Available records:
-- pv_equiv track=rewrite | github.com/mofoinfa/XinKe_python | 兼职测试/猫眼爬取/__init__.py | data_exchange
-- ===== SOURCE A (Python) =====
-- def data_exchange(num,font_list):
--     count = ''
--     num_list = num.strip().split(';')
--     for num in num_list:
--         if num:
--             for data in font_list[1:]:
--                 if num.startswith('.'):
--                     key = 'uni' + num[1:].upper()
--                     if key in data:
--                         count = count+'.'+data.get(key)
--                 else:
--                     key = 'uni' + num.upper()
--                     if key in data:
--                         count = count+data.get(key)
--     return count+'万'
-- ===== SOURCE B (Python) =====
-- def data_exchange(num, font_list):
--     # Build one index: key -> values contributed by each font dict (in data order),
--     # then decode with a single lookup per token.
--     index = {}
--     for data in font_list[1:]:
--         for key, value in data.items():
--             index.setdefault(key, []).append(value)
--     parts = []
--     for token in num.strip().split(';'):
--         if token:
--             if token.startswith('.'):
--                 key = 'uni' + token[1:].upper()
--                 parts.append(''.join('.' + v for v in index.get(key, [])))
--             else:
--                 key = 'uni' + token.upper()
--                 parts.append(''.join(index.get(key, [])))
--     return ''.join(parts) + '万'
-- ===== Notes on version B (the rewrite author's own statement) =====
-- stated objective: simpler
-- what changed: B makes one pass over font_list[1:] building a key->list-of-values index, then decodes each token with a single dict lookup and joins the parts, instead of A's per-token rescan of every font dict with string-accumulator concatenation.
import Mathlib
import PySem

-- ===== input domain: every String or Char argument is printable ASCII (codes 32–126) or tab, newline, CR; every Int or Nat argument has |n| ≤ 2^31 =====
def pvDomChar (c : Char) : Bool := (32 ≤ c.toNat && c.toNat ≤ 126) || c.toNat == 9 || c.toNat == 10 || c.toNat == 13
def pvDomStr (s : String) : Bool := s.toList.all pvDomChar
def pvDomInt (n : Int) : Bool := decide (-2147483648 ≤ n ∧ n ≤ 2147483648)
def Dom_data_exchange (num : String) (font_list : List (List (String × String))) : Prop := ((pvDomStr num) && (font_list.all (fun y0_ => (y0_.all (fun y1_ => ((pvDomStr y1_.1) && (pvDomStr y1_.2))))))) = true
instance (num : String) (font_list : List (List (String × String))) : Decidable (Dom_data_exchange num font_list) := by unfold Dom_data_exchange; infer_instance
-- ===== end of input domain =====

-- B replaces A's per-token rescan of every font dict by a prebuilt key->values index and a
-- single lookup per token (objective: simpler/alternative; no speed claim).

-- ===== PORT A =====
def data_exchange (num : String) (font_list : List (List (String × String))) : String :=
  -- num.strip().split(';'): the separator ";" is nonempty, so split? is always `some`
  let num_list := (PySem.Str.split? (PySem.Str.strip num) ";").getD []
  let count := num_list.foldl (fun count n =>
    if n ≠ "" then
      (PySem.List.slice font_list (some 1) none).foldl (fun count data =>
        if PySem.Str.startswith n "." then
          let key := "uni" ++ PySem.Str.upper (PySem.Str.slice n (some 1) none)
          match (PySem.Dict.mk data).get? key with   -- 'if key in data: count+'.'+data.get(key)'
          | some v => count ++ "." ++ v
          | none => count
        else
          let key := "uni" ++ PySem.Str.upper n
          match (PySem.Dict.mk data).get? key with   -- 'if key in data: count+data.get(key)'
          | some v => count ++ v
          | none => count) count
    else count) ""
  count ++ "万"

-- ===== PORT B =====
def data_exchange_alt (num : String) (font_list : List (List (String × String))) : String :=
  let index := (PySem.List.slice font_list (some 1) none).foldl
      (fun idx data => data.foldl
        (fun idx p => idx.modify p.1 [] (· ++ [p.2]))   -- index.setdefault(key, []).append(value)
        idx)
      (PySem.Dict.empty : PySem.Dict String (List String))
  let parts := ((PySem.Str.split? (PySem.Str.strip num) ";").getD []).foldl
      (fun parts token =>
        if token ≠ "" then
          if PySem.Str.startswith token "." then
            let key := "uni" ++ PySem.Str.upper (PySem.Str.slice token (some 1) none)
            parts ++ [PySem.Str.join "" ((index.getD key []).map (fun v => "." ++ v))]
          else
            let key := "uni" ++ PySem.Str.upper token
            parts ++ [PySem.Str.join "" (index.getD key [])]
        else parts) []
  PySem.Str.join "" parts ++ "万"

-- ===== PRECONDITION & SPEC =====
-- Pre_ excludes only association lists whose tail entries repeat a key: those do not represent
-- Python dicts (dict keys are unique), so no Python-level input is excluded.
def Pre_data_exchange (num : String) (font_list : List (List (String × String))) : Prop :=
  ∀ d ∈ font_list.drop 1, (d.map Prod.fst).Nodup
instance (num : String) (font_list : List (List (String × String))) : Decidable (Pre_data_exchange num font_list) := by unfold Pre_data_exchange; infer_instance
def pvWitness_data_exchange : String × (List (List (String × String))) :=
  ("2;.3", [[("uniA", "9")], [("uni2", "1"), ("uni3", "4")]])

def Spec_data_exchange (num : String) (font_list : List (List (String × String))) (out : String) : Prop := out = data_exchange_alt num font_list
instance (num : String) (font_list : List (List (String × String))) (out : String) : Decidable (Spec_data_exchange num font_list out) := by unfold Spec_data_exchange; infer_instance

-- ===== CLAIM (what is proved, stated in full; the proofs are below) =====
def Claim_equal_data_exchange : Prop := ∀ (num : String) (font_list : List (List (String × String))), Dom_data_exchange num font_list → Pre_data_exchange num font_list → Spec_data_exchange num font_list (data_exchange num font_list)

-- ===== LEMMAS AND PROOFS =====

-- first-match values that the tail dicts contribute for a key
def pvVals (k : String) (ds : List (List (String × String))) : List String :=
  ds.flatMap (fun d => ((PySem.Dict.mk d).get? k).toList)

-- ''.join distributes over cons / append when the separator is empty
theorem pv_join_cons (s : String) (rest : List String) :
    PySem.Str.join "" (s :: rest) = s ++ PySem.Str.join "" rest := by
  rw [← String.toList_inj]
  cases rest with
  | nil => simp [PySem.Str.toList_join, PySem.Chars.join, List.intercalate]
  | cons b l =>
      simp [PySem.Str.toList_join, PySem.Chars.join_cons_cons]

theorem pv_filter_eq_get? (k : String) (d : List (String × String))
    (h : (d.map Prod.fst).Nodup) :
    (d.filter (fun p => p.1 == k)).map (·.2) = ((PySem.Dict.mk d).get? k).toList := by
  induction d with
  | nil => simp; rfl
  | cons p tl ih =>
      simp only [List.map_cons, List.nodup_cons] at h
      rw [List.filter_cons, PySem.Dict.get?_mk_cons]
      by_cases hk : p.1 = k
      · subst hk
        have htl : tl.filter (fun q => q.1 == p.1) = [] := by
          rw [List.filter_eq_nil_iff]
          intro q hq hbq
          exact h.1 (List.mem_map.mpr ⟨q, hq, eq_of_beq hbq⟩)
        simp [htl]
      · simp only [show (p.1 == k) = false from beq_eq_false_iff_ne.mpr hk]
        simpa using ih h.2

theorem pv_index_getD (k : String) (ds : List (List (String × String)))
    (idx : PySem.Dict String (List String)) :
    (ds.foldl (fun i d => d.foldl (fun i p => i.modify p.1 [] (· ++ [p.2])) i) idx).getD k []
      = idx.getD k [] ++ ds.flatMap (fun d => (d.filter (fun p => p.1 == k)).map (·.2)) := by
  induction ds generalizing idx with
  | nil => simp
  | cons d tl ih =>
      rw [List.foldl_cons, ih, PySem.Dict.getD_foldl_modify_append, List.flatMap_cons,
        List.append_assoc]

-- A's inner loop over the tail dicts, '.'-prefixed branch
theorem pv_innerA_dot (k : String) (ds : List (List (String × String))) (c : String) :
    ds.foldl (fun count data =>
        match (PySem.Dict.mk data).get? k with
        | some v => count ++ "." ++ v
        | none => count) c
      = c ++ PySem.Str.join "" ((ds.flatMap (fun d => ((PySem.Dict.mk d).get? k).toList)).map (fun v => "." ++ v)) := by
  induction ds generalizing c with
  | nil =>
      rw [← String.toList_inj]
      simp [PySem.Str.toList_join, PySem.Chars.join, List.intercalate]
  | cons d tl ih =>
      rw [List.foldl_cons, List.flatMap_cons]
      cases hg : (PySem.Dict.mk d).get? k with
      | none => rw [ih]; simp
      | some v =>
          rw [ih]
          simp only [Option.toList_some, List.singleton_append, List.map_cons]
          rw [pv_join_cons]
          simp [String.append_assoc]

-- A's inner loop over the tail dicts, plain branch
theorem pv_innerA_plain (k : String) (ds : List (List (String × String))) (c : String) :
    ds.foldl (fun count data =>
        match (PySem.Dict.mk data).get? k with
        | some v => count ++ v
        | none => count) c
      = c ++ PySem.Str.join "" (ds.flatMap (fun d => ((PySem.Dict.mk d).get? k).toList)) := by
  induction ds generalizing c with
  | nil =>
      rw [← String.toList_inj]
      simp [PySem.Str.toList_join, PySem.Chars.join, List.intercalate]
  | cons d tl ih =>
      rw [List.foldl_cons, List.flatMap_cons]
      cases hg : (PySem.Dict.mk d).get? k with
      | none => rw [ih]; simp
      | some v =>
          rw [ih]
          simp only [Option.toList_some, List.singleton_append]
          rw [pv_join_cons]
          simp [String.append_assoc]

-- per-token contribution, as B computes it
def pvContrib (tail : List (List (String × String))) (t : String) : String :=
  if PySem.Str.startswith t "." then
    PySem.Str.join "" ((pvVals ("uni" ++ PySem.Str.upper (PySem.Str.slice t (some 1) none)) tail).map (fun v => "." ++ v))
  else
    PySem.Str.join "" (pvVals ("uni" ++ PySem.Str.upper t) tail)

-- A's outer loop equals the join of the per-token contributions of nonempty tokens
theorem pv_outerA (tail : List (List (String × String))) (tokens : List String) (c : String) :
    tokens.foldl (fun count n =>
      if n ≠ "" then
        tail.foldl (fun count data =>
          if PySem.Str.startswith n "." then
            match (PySem.Dict.mk data).get? ("uni" ++ PySem.Str.upper (PySem.Str.slice n (some 1) none)) with
            | some v => count ++ "." ++ v
            | none => count
          else
            match (PySem.Dict.mk data).get? ("uni" ++ PySem.Str.upper n) with
            | some v => count ++ v
            | none => count) count
      else count) c
    = c ++ PySem.Str.join "" ((tokens.filter (fun t => !(t == ""))).map (pvContrib tail)) := by
  induction tokens generalizing c with
  | nil =>
      rw [← String.toList_inj]
      simp [PySem.Str.toList_join, PySem.Chars.join, List.intercalate]
  | cons t tl ih =>
      rw [List.foldl_cons]
      by_cases ht : t = ""
      · rw [if_neg (by simp [ht]), ih,
          show List.filter (fun t => !(t == "")) (t :: tl) = List.filter (fun t => !(t == "")) tl from by simp [ht]]
      · rw [if_pos ht,
          show List.filter (fun t => !(t == "")) (t :: tl) = t :: List.filter (fun t => !(t == "")) tl from by simp [ht]]
        by_cases hd : PySem.Str.startswith t "." = true
        · simp only [hd, if_true]
          rw [pv_innerA_dot, ih, List.map_cons, pv_join_cons, String.append_assoc]
          unfold pvContrib pvVals
          rw [if_pos hd]
        · simp only [hd, if_false, Bool.false_eq_true]
          rw [pv_innerA_plain, ih, List.map_cons, pv_join_cons, String.append_assoc]
          unfold pvContrib pvVals
          rw [if_neg hd]

-- ===== VERDICT (by name: the statement is the Claim_ definition above) =====
theorem data_exchange_spec : Claim_equal_data_exchange := by
  intro num font_list _hDom hPre
  unfold Spec_data_exchange
  simp only [data_exchange, data_exchange_alt]
  set tail := PySem.List.slice font_list (some 1) none with htail
  have htl : tail = font_list.drop 1 := by
    rw [htail, PySem.List.slice_from font_list (by norm_num)]; rfl
  have hidx : ∀ k, ((tail.foldl (fun idx data => data.foldl (fun idx p => idx.modify p.1 [] (· ++ [p.2])) idx)
        (PySem.Dict.empty : PySem.Dict String (List String))).getD k []) = pvVals k tail := by
    intro k
    rw [pv_index_getD]
    have : tail.flatMap (fun d => (d.filter (fun p => p.1 == k)).map (·.2)) = pvVals k tail := by
      unfold pvVals
      apply List.flatMap_congr
      intro d hd
      exact pv_filter_eq_get? k d (hPre d (htl ▸ hd))
    rw [this, show ((PySem.Dict.empty : PySem.Dict String (List String)).getD k []) = [] from rfl,
      List.nil_append]
  rw [pv_outerA tail]
  -- B side: the loop appends exactly pvContrib for each nonempty token
  have hB : ∀ (tokens : List String) (parts : List String),
      tokens.foldl (fun parts token =>
        if token ≠ "" then
          if PySem.Str.startswith token "." then
            parts ++ [PySem.Str.join "" (((tail.foldl (fun idx data => data.foldl (fun idx p => idx.modify p.1 [] (· ++ [p.2])) idx)
                (PySem.Dict.empty : PySem.Dict String (List String))).getD ("uni" ++ PySem.Str.upper (PySem.Str.slice token (some 1) none)) []).map (fun v => "." ++ v))]
          else
            parts ++ [PySem.Str.join "" ((tail.foldl (fun idx data => data.foldl (fun idx p => idx.modify p.1 [] (· ++ [p.2])) idx)
                (PySem.Dict.empty : PySem.Dict String (List String))).getD ("uni" ++ PySem.Str.upper token) [])]
        else parts) parts
      = parts ++ (tokens.filter (fun t => !(t == ""))).map (pvContrib tail) := by
    intro tokens
    induction tokens with
    | nil => simp
    | cons t tl ih =>
        intro parts
        rw [List.foldl_cons]
        by_cases ht : t = ""
        · rw [if_neg (by simp [ht]), ih,
            show List.filter (fun t => !(t == "")) (t :: tl) = List.filter (fun t => !(t == "")) tl from by simp [ht]]
        · rw [if_pos ht,
            show List.filter (fun t => !(t == "")) (t :: tl) = t :: List.filter (fun t => !(t == "")) tl from by simp [ht],
            List.map_cons, List.append_cons]
          by_cases hd : PySem.Str.startswith t "." = true
          · rw [if_pos hd, ih, hidx]
            unfold pvContrib
            rw [if_pos hd]
            simp [List.append_assoc]
          · rw [if_neg hd, ih, hidx]
            unfold pvContrib
            rw [if_neg hd]
            simp [List.append_assoc]
  rw [hB]
  simp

The problem:
Output exactly one stretch of the listing: from the line containing "count = count+'.'+data.get(key)" through the line containing "-- ===== SOURCE B", both end lines included.

Result:
--                         count = count+'.'+data.get(key)
--                 else:
--                     key = 'uni' + num.upper()
--                     if key in data:
--                         count = count+data.get(key)
--     return count+'万'
-- ===== SOURCE B (Python) =====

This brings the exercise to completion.